-- pv_equiv track=rewrite | github.com/hansmaulwurf23/aoc | aopython/aopython.py | min_max_2d
-- ===== SOURCE A (Python) =====
-- def min_max_2d(coords):
--     """
--     Calculates the min and max of every dimension in 2D
--     :param coords: iterable holding [x, y] (or vice versa)
--     :return: min_x, max_x, min_y, max_y (or vice versa, as u map)
--     """
--     fx, tx, fy, ty = [None] * 4
--     for c in coords:
--         if tx is None or c[0] > tx:
--             tx = c[0]
--         if fx is None or c[0] < fx:
--             fx = c[0]
--         if ty is None or c[1] > ty:
--             ty = c[1]
--         if fy is None or c[1] < fy:
--             fy = c[1]
--
--     return fx, tx, fy, ty
-- ===== SOURCE B (Python) =====
-- def min_max_2d(coords):
--     cs = list(coords)
--     if not cs:
--         return None, None, None, None
--     xs = [c[0] for c in cs]
--     ys = [c[1] for c in cs]
--     return min(xs), max(xs), min(ys), max(ys)
-- ===== Notes on version B (the rewrite author's own statement) =====
-- stated objective: simpler
-- what changed: Replaces A's single interleaved pass with four None-guarded manual comparisons by per-dimension projections reduced with the builtins min/max, after an explicit empty-input guard.
-- outside the precondition, e.g. on min_max_2d([]): A returns (None, None, None, None), B returns (None, None, None, None)
import Mathlib
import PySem

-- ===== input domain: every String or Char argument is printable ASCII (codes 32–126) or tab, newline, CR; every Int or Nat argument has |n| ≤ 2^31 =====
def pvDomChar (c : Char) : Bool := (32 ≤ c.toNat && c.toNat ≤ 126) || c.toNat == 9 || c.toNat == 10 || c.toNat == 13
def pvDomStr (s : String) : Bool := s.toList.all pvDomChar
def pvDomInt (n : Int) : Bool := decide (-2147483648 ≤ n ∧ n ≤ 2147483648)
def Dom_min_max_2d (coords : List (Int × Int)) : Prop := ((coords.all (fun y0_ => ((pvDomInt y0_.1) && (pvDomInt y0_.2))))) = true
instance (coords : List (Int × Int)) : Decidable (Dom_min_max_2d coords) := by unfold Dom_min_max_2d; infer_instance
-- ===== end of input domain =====

-- B replaces A's single interleaved None-guarded scan by four per-dimension min/max reductions (objective: simpler).

-- ===== PORT A =====
-- one iteration of A's loop body over the state (fx, tx, fy, ty), each an Option Int (None = not yet set)
def pvStepA (s : Option Int × Option Int × Option Int × Option Int) (c : Int × Int) :
    Option Int × Option Int × Option Int × Option Int :=
  let (fx, tx, fy, ty) := s
  let tx := match tx with | none => some c.1 | some t => if c.1 > t then some c.1 else some t
  let fx := match fx with | none => some c.1 | some f => if c.1 < f then some c.1 else some f
  let ty := match ty with | none => some c.2 | some t => if c.2 > t then some c.2 else some t
  let fy := match fy with | none => some c.2 | some f => if c.2 < f then some c.2 else some f
  (fx, tx, fy, ty)

def min_max_2d (coords : List (Int × Int)) : Int × Int × Int × Int :=
  match coords.foldl pvStepA (none, none, none, none) with
  | (some fx, some tx, some fy, some ty) => (fx, tx, fy, ty)
  | _ => (0, 0, 0, 0)  -- Python A returns the None tuple here (coords = []); outside Pre_

-- ===== PORT B =====
def min_max_2d_alt (coords : List (Int × Int)) : Int × Int × Int × Int :=
  match coords with
  | [] => (0, 0, 0, 0)  -- Python B returns the None tuple here; outside Pre_
  | _ :: _ =>
    let xs := coords.map Prod.fst
    let ys := coords.map Prod.snd
    ((PySem.List.min? xs (fun x => x)).getD 0, (PySem.List.max? xs (fun x => x)).getD 0,
     (PySem.List.min? ys (fun x => x)).getD 0, (PySem.List.max? ys (fun x => x)).getD 0)

-- ===== PRECONDITION & SPEC =====
-- Pre_ excludes only the empty list, where A returns (None, None, None, None) — not a value of the declared int 4-tuple type.
def Pre_min_max_2d (coords : List (Int × Int)) : Prop := coords ≠ []
instance (coords : List (Int × Int)) : Decidable (Pre_min_max_2d coords) := by unfold Pre_min_max_2d; infer_instance
def pvWitness_min_max_2d : (List (Int × Int)) := [(3, -1), (0, 5)]
def Spec_min_max_2d (coords : List (Int × Int)) (out : Int × Int × Int × Int) : Prop := out = min_max_2d_alt coords
instance (coords : List (Int × Int)) (out : Int × Int × Int × Int) : Decidable (Spec_min_max_2d coords out) := by unfold Spec_min_max_2d; infer_instance

-- ===== CLAIM (what is proved, stated in full; the proofs are below) =====
def Claim_equal_min_max_2d : Prop := ∀ (coords : List (Int × Int)), Dom_min_max_2d coords → Pre_min_max_2d coords → Spec_min_max_2d coords (min_max_2d coords)

-- ===== LEMMAS AND PROOFS =====

-- once every component of the state is set, A's loop is component-wise running min/max
theorem pvStepA_some (l : List (Int × Int)) : ∀ (a b p q : Int),
    l.foldl pvStepA (some a, some b, some p, some q) =
      (some (l.foldl (fun m c => min m c.1) a), some (l.foldl (fun m c => max m c.1) b),
       some (l.foldl (fun m c => min m c.2) p), some (l.foldl (fun m c => max m c.2) q)) := by
  induction l with
  | nil => intro a b p q; rfl
  | cons c t ih =>
    intro a b p q
    have h1 : (if c.1 < a then some c.1 else some a) = some (min a c.1) := by rw [min_def]; split_ifs <;> simp <;> omega
    have h2 : (if c.1 > b then some c.1 else some b) = some (max b c.1) := by rw [max_def]; split_ifs <;> simp <;> omega
    have h3 : (if c.2 < p then some c.2 else some p) = some (min p c.2) := by rw [min_def]; split_ifs <;> simp <;> omega
    have h4 : (if c.2 > q then some c.2 else some q) = some (max q c.2) := by rw [max_def]; split_ifs <;> simp <;> omega
    simp only [List.foldl_cons, pvStepA, h1, h2, h3, h4, ih]

-- ===== VERDICT (by name: the statement is the Claim_ definition above) =====
theorem min_max_2d_spec : Claim_equal_min_max_2d := by
  intro coords _ hpre
  unfold Spec_min_max_2d
  match coords with
  | [] => exact absurd rfl hpre
  | c :: t =>
    show min_max_2d (c :: t) = min_max_2d_alt (c :: t)
    unfold min_max_2d min_max_2d_alt
    simp only [List.foldl_cons, pvStepA, List.map_cons,
      PySem.List.min?_id_cons, PySem.List.max?_id_cons, List.foldl_map,
      pvStepA_some (l := t), Option.getD_some]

-------

Aim of the exercise: Copy the lines of the data above exactly as written, beginning with the line containing "-- stated objective: simpler" and ending with the line containing "import PySem", and leave out all other lines.

Completed task:
-- stated objective: simpler
-- what changed: Replaces A's single interleaved pass with four None-guarded manual comparisons by per-dimension projections reduced with the builtins min/max, after an explicit empty-input guard.
-- outside the precondition, e.g. on min_max_2d([]): A returns (None, None, None, None), B returns (None, None, None, None)
import Mathlib
import PySem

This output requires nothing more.